Мы вышли на наше время и это событие решили торжественно отпраздновать.
— Время плакать — и время смеяться; время сетовать — и время плясать! — Охота на Христа даром не прошла для Миши Дедушки, он стал знатоком Ветхого завета, цитировал Екклезиаста. — Чур, Георгий Петрович, на праздник я приду с Настей.
— А я с балалайкой, — ввернул Толя.
Торжественный обед давал я, и веское слово тут принадлежало не мне, а Кате:
— Никаких ресторанов! Жареных лебедей не обещаю, а сыты и веселы будете.
Такой праздник не мог пройти мимо Севы, хотя мы и жили с ним «на разных этажах». Мне даже хотелось столкнуть его с моими флибустьерами — взгляни на отца с лицевой стороны!
Первой явилась Ирина Сушко с гвоздикой, рдеющей в черных волосах, и букетом гвоздик в руках, лучащиеся глаза под бровями умиротворенны, почти благостны, никакой колючести в них.
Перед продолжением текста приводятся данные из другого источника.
-- pv_equiv track=rewrite | github.com/dbzahariev/Python-Fundamentals | ex_01_list_and_dictionaries/01_kolega.py | sum_adj_nums
-- ===== SOURCE A (Python) =====
-- def sum_adj_nums(numbers):
--     adj_exist = True
--     while adj_exist:
--         temp_list = []
--         for i in range(0, len(numbers) - 1):
--             first_num = numbers[i]
--             second_num = numbers[i + 1]
--             if first_num == second_num:
--                 third = first_num + second_num
--                 numbers[i] = third
--                 numbers.pop(i + 1)
--                 break
--             if i == len(numbers) - 2:
--                 return numbers
--         for num in numbers:
--             temp_list.append(num)
--         numbers.clear()
--         for num in temp_list:
--             numbers.append(num)
--
--         if len(numbers) == 1:
--             return numbers
-- ===== SOURCE B (Python) =====
-- def sum_adj_nums(numbers):
--     # Single stack pass: combine each value with the stack top while equal (cascading).
--     stack = []
--     for x in numbers:
--         while stack and stack[-1] == x:
--             x += stack.pop()
--         stack.append(x)
--     numbers[:] = stack
--     return numbers
-- ===== Notes on version B (the rewrite author's own statement) =====
-- stated objective: faster
-- what changed: Replaced A's restart-from-scratch loop (find the leftmost adjacent equal pair, merge it, rescan the whole list) by a single left-to-right stack pass that combines each incoming value with the stack top while they are equal (cascading merges), which produces the same final list in one pass.
import Mathlib
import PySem

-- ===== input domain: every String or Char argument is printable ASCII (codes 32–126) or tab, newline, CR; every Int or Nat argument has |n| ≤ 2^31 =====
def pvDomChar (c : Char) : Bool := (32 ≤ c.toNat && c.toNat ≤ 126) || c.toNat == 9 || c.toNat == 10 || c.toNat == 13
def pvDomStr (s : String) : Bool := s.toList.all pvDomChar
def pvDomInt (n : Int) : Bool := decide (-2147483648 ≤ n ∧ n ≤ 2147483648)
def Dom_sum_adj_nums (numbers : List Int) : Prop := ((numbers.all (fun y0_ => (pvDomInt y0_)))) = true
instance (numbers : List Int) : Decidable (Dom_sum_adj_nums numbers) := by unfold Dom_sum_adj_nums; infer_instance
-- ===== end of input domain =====

-- B replaces A's merge-and-rescan loop by one left-to-right stack pass (cascading merges with
-- the stack top); A mutates `numbers` in place and B performs the same final in-place update —
-- the theorems below are about the returned value.

-- ===== PORT A =====
-- inner `for i in range(0, len(numbers)-1)` loop of A:
--   .inl r = the loop executed `return numbers` (the `i == len(numbers) - 2` branch),
--   .inr r = the loop broke after a merge, or ran to the end without either (r = list afterwards).
-- fuel = number of remaining indices of the range (`ns.length - i`): the `for` loop is bounded.
def sumAdjInnerGo : Nat → List Int → Nat → Sum (List Int) (List Int)
  | 0, ns, _ => .inr ns
  | fuel + 1, ns, i =>
    if i < ns.length - 1 then
      let first := ns.getD i 0
      let second := ns.getD (i + 1) 0
      if first = second then
        .inr ((ns.set i (first + second)).eraseIdx (i + 1))   -- numbers[i] = third; numbers.pop(i+1); break
      else if i = ns.length - 2 then .inl ns                   -- return numbers
      else sumAdjInnerGo fuel ns (i + 1)
    else .inr ns

def sumAdjInner (ns : List Int) (i : Nat) : Sum (List Int) (List Int) :=
  sumAdjInnerGo (ns.length - i) ns i

-- outer `while adj_exist:` loop of A; every pass that does not return shortens the list by one,
-- so `numbers.length` is enough fuel on every input where the Python loop terminates
-- (every nonempty list; on [] the Python loop runs forever — excluded by Pre_).
def sumAdjWhile : Nat → List Int → List Int
  | 0, ns => ns
  | fuel + 1, ns =>
      match sumAdjInner ns 0 with
      | .inl r => r
      | .inr r => if r.length = 1 then r else sumAdjWhile fuel r

def sum_adj_nums (numbers : List Int) : List Int :=
  sumAdjWhile numbers.length numbers

-- ===== PORT B =====
-- `while stack and stack[-1] == x: x += stack.pop()` then `stack.append(x)`;
-- the stack is stored top-first, so the final answer is its reverse.
def pushCascade (stack : List Int) (x : Int) : List Int :=
  match stack with
  | [] => [x]
  | t :: rest => if t = x then pushCascade rest (x + t) else x :: t :: rest

def sum_adj_nums_alt (numbers : List Int) : List Int :=
  (numbers.foldl pushCascade []).reverse

-- ===== PRECONDITION & SPEC =====
-- Pre_ excludes only the empty list: there A's `while True` loop never returns (it diverges).
def Pre_sum_adj_nums (numbers : List Int) : Prop := numbers ≠ []
instance (numbers : List Int) : Decidable (Pre_sum_adj_nums numbers) := by
  unfold Pre_sum_adj_nums; infer_instance

def pvWitness_sum_adj_nums : List Int := [5, 5, 2, 3]

def Spec_sum_adj_nums (numbers : List Int) (out : List Int) : Prop := out = sum_adj_nums_alt numbers
instance (numbers : List Int) (out : List Int) : Decidable (Spec_sum_adj_nums numbers out) := by
  unfold Spec_sum_adj_nums; infer_instance

-- ===== CLAIM (what is proved, stated in full; the proofs are below) =====
def Claim_equal_sum_adj_nums : Prop := ∀ (numbers : List Int), Dom_sum_adj_nums numbers → Pre_sum_adj_nums numbers → Spec_sum_adj_nums numbers (sum_adj_nums numbers)

-- ===== LEMMAS AND PROOFS =====

-- A list without adjacent equal elements is a fixpoint of B's stack pass.
theorem foldl_pushCascade_chain (p : List Int) (s : List Int)
    (hc : List.IsChain (· ≠ ·) p)
    (hhd : ∀ t ∈ s.head?, ∀ x ∈ p.head?, t ≠ x) :
    p.foldl pushCascade s = p.reverse ++ s := by
  induction p generalizing s with
  | nil => simp
  | cons x rest ih =>
      have hstep : pushCascade s x = x :: s := by
        cases s with
        | nil => simp [pushCascade]
        | cons t srest =>
            have : t ≠ x := hhd t rfl x rfl
            simp [pushCascade, this]
      simp only [List.foldl_cons, hstep]
      rw [ih (x :: s) hc.of_cons ?_]
      · simp
      · intro t ht y hy
        cases ht
        cases rest with
        | nil => cases hy
        | cons z zs => cases hy; exact hc.rel

-- Merging the leftmost adjacent equal pair does not change B's result.
theorem foldl_pushCascade_merge (p q : List Int) (a : Int)
    (hc : List.IsChain (· ≠ ·) (p ++ [a])) :
    (p ++ a :: a :: q).foldl pushCascade [] = (p ++ (a + a) :: q).foldl pushCascade [] := by
  have hcp : List.IsChain (· ≠ ·) p := hc.left_of_append
  have hp : p.foldl pushCascade [] = p.reverse := by
    simpa using foldl_pushCascade_chain p [] hcp (by intro t ht; cases ht)
  have hpa : pushCascade p.reverse a = a :: p.reverse := by
    cases hrev : p.reverse with
    | nil => simp [pushCascade]
    | cons t srest =>
        have hlast : p.getLast? = some t := by
          rw [← List.head?_reverse, hrev]; rfl
        have hta : t ≠ a := by
          have := (List.isChain_append.mp hc).2.2
          exact this t hlast a rfl
        simp [pushCascade, hta]
  have hcasc : pushCascade (a :: p.reverse) a = pushCascade p.reverse (a + a) := by
    simp [pushCascade]
  simp only [List.foldl_append, List.foldl_cons, hp, hpa, hcasc]

-- B's result on a one-element list is that list.
theorem alt_singleton (x : Int) : sum_adj_nums_alt [x] = [x] := by
  simp [sum_adj_nums_alt, pushCascade]

-- B's result on a list without adjacent equal elements is that list.
theorem alt_chain (ns : List Int) (hc : List.IsChain (· ≠ ·) ns) : sum_adj_nums_alt ns = ns := by
  unfold sum_adj_nums_alt
  rw [foldl_pushCascade_chain ns [] hc (by intro t ht; cases ht)]
  simp

-- index-level merge written as a list splice
theorem set_erase_splice (p : List Int) (a b c : Int) (q : List Int) :
    ((p ++ a :: b :: q).set p.length c).eraseIdx (p.length + 1) = p ++ c :: q := by
  induction p with
  | nil => simp
  | cons x xs ih => simpa using ih

-- what A's inner loop produces, given that no adjacent equal pair occurs before index i
theorem sumAdjInnerGo_spec (fuel : Nat) : ∀ (ns : List Int) (i : Nat),
    i + 2 ≤ ns.length → ns.length ≤ i + 1 + fuel →
    (∀ j, j < i → ns.getD j 0 ≠ ns.getD (j + 1) 0) →
    (sumAdjInnerGo fuel ns i = .inl ns ∧ List.IsChain (· ≠ ·) ns) ∨
    (∃ r, sumAdjInnerGo fuel ns i = .inr r ∧ sum_adj_nums_alt r = sum_adj_nums_alt ns ∧
      r.length + 1 = ns.length) := by
  induction fuel with
  | zero => intro ns i hi hfuel hinv; omega
  | succ fuel ih =>
  intro ns i hi hfuel hinv
  have hilt : i < ns.length - 1 := by omega
  have hi1 : i + 1 < ns.length := by omega
  have hi0 : i < ns.length := by omega
  rw [sumAdjInnerGo]
  rw [if_pos hilt]
  have hg1 : ns.getD i 0 = ns[i] := List.getD_eq_getElem ns 0 hi0
  have hg2 : ns.getD (i + 1) 0 = ns[i + 1] := List.getD_eq_getElem ns 0 hi1
  by_cases heq : ns.getD i 0 = ns.getD (i + 1) 0
  · right
    rw [if_pos heq]
    set p := ns.take i with hp
    set q := ns.drop (i + 2) with hq
    set a := ns[i] with ha
    set b := ns[i + 1] with hb
    have hplen : p.length = i := by simp [hp]; omega
    have hsplit : ns = p ++ a :: b :: q := by
      conv_lhs => rw [← List.take_append_drop i ns]
      rw [List.drop_eq_getElem_cons hi0, List.drop_eq_getElem_cons hi1]
    have haa : b = a := by rw [← hg2, ← hg1]; exact heq.symm
    have hchain : List.IsChain (· ≠ ·) (p ++ [a]) := by
      have htake : p ++ [a] = ns.take (i + 1) := by
        rw [List.take_add_one]
        congr 1
        rw [ha]
        simp [List.getElem?_eq_getElem hi0]
      rw [htake]
      rw [List.isChain_iff_getElem]
      intro j hj
      have hjlen : j + 1 < i + 1 := by
        have := hj; simp at this; omega
      have hji : j < i := by omega
      have h1 : j < ns.length := by omega
      have h2 : j + 1 < ns.length := by omega
      have := hinv j hji
      rw [List.getD_eq_getElem ns 0 h1, List.getD_eq_getElem ns 0 h2] at this
      simpa [List.getElem_take] using this
    refine ⟨_, rfl, ?_, ?_⟩
    · have hmerge : (ns.set i (ns.getD i 0 + ns.getD (i + 1) 0)).eraseIdx (i + 1)
          = p ++ (a + a) :: q := by
        rw [hg1, hg2, haa]
        conv_lhs => rw [hsplit]
        rw [← hplen]
        exact set_erase_splice p a b (a + a) q
      rw [hmerge]
      unfold sum_adj_nums_alt
      rw [← foldl_pushCascade_merge p q a hchain]
      conv_rhs => rw [hsplit, haa]
    · have : ((ns.set i (ns.getD i 0 + ns.getD (i + 1) 0)).eraseIdx (i + 1)).length
          = ns.length - 1 := by
        rw [List.length_eraseIdx_of_lt (by simpa using hi1)]
        simp
      omega
  · rw [if_neg heq]
    by_cases hlast : i = ns.length - 2
    · left
      rw [if_pos hlast]
      refine ⟨rfl, ?_⟩
      rw [List.isChain_iff_getElem]
      intro j hj
      have hj1 : j + 1 < ns.length := hj
      have hj0 : j < ns.length := by omega
      rcases Nat.lt_or_ge j i with hji | hji
      · have := hinv j hji
        rwa [List.getD_eq_getElem ns 0 hj0, List.getD_eq_getElem ns 0 hj1] at this
      · have : j = i := by omega
        subst this
        rwa [hg1, hg2] at heq
    · rw [if_neg hlast]
      have hi' : i + 1 + 2 ≤ ns.length := by omega
      have hinv' : ∀ j, j < i + 1 → ns.getD j 0 ≠ ns.getD (j + 1) 0 := by
        intro j hj
        rcases Nat.lt_or_ge j i with hji | hji
        · exact hinv j hji
        · have : j = i := by omega
          subst this; exact heq
      exact ih ns (i + 1) hi' (by omega) hinv'

theorem sumAdjInner_spec (ns : List Int) (i : Nat)
    (hi : i + 2 ≤ ns.length)
    (hinv : ∀ j, j < i → ns.getD j 0 ≠ ns.getD (j + 1) 0) :
    (sumAdjInner ns i = .inl ns ∧ List.IsChain (· ≠ ·) ns) ∨
    (∃ r, sumAdjInner ns i = .inr r ∧ sum_adj_nums_alt r = sum_adj_nums_alt ns ∧
      r.length + 1 = ns.length) :=
  sumAdjInnerGo_spec (ns.length - i) ns i hi (by omega) hinv

-- A's outer loop computes B's result, given fuel ≥ length (one merge per pass).
theorem sumAdjWhile_eq_alt (fuel : Nat) : ∀ ns : List Int, ns ≠ [] → ns.length ≤ fuel →
    sumAdjWhile fuel ns = sum_adj_nums_alt ns := by
  induction fuel with
  | zero =>
      intro ns hne hlen
      exact absurd (List.length_eq_zero_iff.mp (Nat.le_zero.mp hlen)) hne
  | succ fuel ih =>
      intro ns hne hlen
      rcases Nat.lt_or_ge ns.length 2 with h2 | h2
      · -- length = 1: the inner range is empty, the pass returns ns
        have hlen1 : ns.length = 1 := by
          have := List.length_pos_iff.mpr hne; omega
        obtain ⟨x, rfl⟩ := List.length_eq_one_iff.mp hlen1
        have hin : sumAdjInner [x] 0 = .inr [x] := by
          rw [sumAdjInner]; simp [sumAdjInnerGo]
        simp [sumAdjWhile, hin, alt_singleton]
      · rcases sumAdjInner_spec ns 0 h2 (by intro j hj; omega) with
          ⟨hin, hc⟩ | ⟨r, hin, halt, hlenr⟩
        · simp [sumAdjWhile, hin, alt_chain ns hc]
        · have hrne : r ≠ [] := by
            intro h; rw [h] at hlenr; simp at hlenr; omega
          by_cases hr1 : r.length = 1
          · obtain ⟨x, rfl⟩ := List.length_eq_one_iff.mp hr1
            simp [sumAdjWhile, hin, ← halt, alt_singleton]
          · have : sumAdjWhile fuel r = sum_adj_nums_alt r :=
              ih r hrne (by omega)
            simp [sumAdjWhile, hin, hr1, this, halt]

-- ===== VERDICT (by name: the statement is the Claim_ definition above) =====
theorem sum_adj_nums_spec : Claim_equal_sum_adj_nums := by
  intro numbers _ hpre
  unfold Spec_sum_adj_nums sum_adj_nums
  exact sumAdjWhile_eq_alt numbers.length numbers hpre (le_refl _)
Ирина сейчас, похоже, переживала то внутреннее победное удовлетворение, какое, наверное, должен испытывать приземлившийся парашютист — совершил, что пугало, готов теперь совершить большее.
Ирина пристроила в вазе гвоздики, освободилась от кофточки, ринулась на кухню помогать Кате. Сева, шатавшийся по квартире с миной показательного терпения, встряхнулся, изрек многозначительное: «Эге!» И скрылся в своей комнате.
Через десять минут он возник при параде — накрахмаленная сорочка, широкий галстук с павлиньим глазом, вельветовые брючки в обтяжку.
С коротким звонком в дверь ввалился Толя Зыбков, растрепанный, распаренный, блаженно жмурящийся, тоже с цветами, изрядно помятыми в автобусной давке, и… с балалайкой.
— Наш Дед, он же Копылов Михаил Александрович, задержится, — объявил он с порога. — Невесту на вокзал провожает.
— Как на вокзал?! Он же обещал быть здесь вместе с Настей.
— Настя, Георгий Петрович, было бы вам известно, — шкатулочка с сюрпризами. Когда договаривались, она, видите ли, забыла, что именно в этот вечер ее троюродная тетка в Звенигороде справляет… не помню только что день ангела или серебряную свадьбу… Конечно, очень жаль, что Настя не украсит наше общество, ну а Мишка быстр на ногу, моментально обернется…
Цветочки вот… Извиняюсь, подарочного вида они уже не имеют. Приходилось оберегать от внешней агрессии инструмент, гордость маэстро.
Балалайка — гордость маэстро — была без футляра, дешевенькая, неказисто-облезлая. Толя непочтительно сунул ее в угол возле входных дверей, прямо на мои ботинки.
— Маэстро лучшего места для инструмента не нашел? — заметил я.
— Не балую, Георгий Петрович. Не привередлива.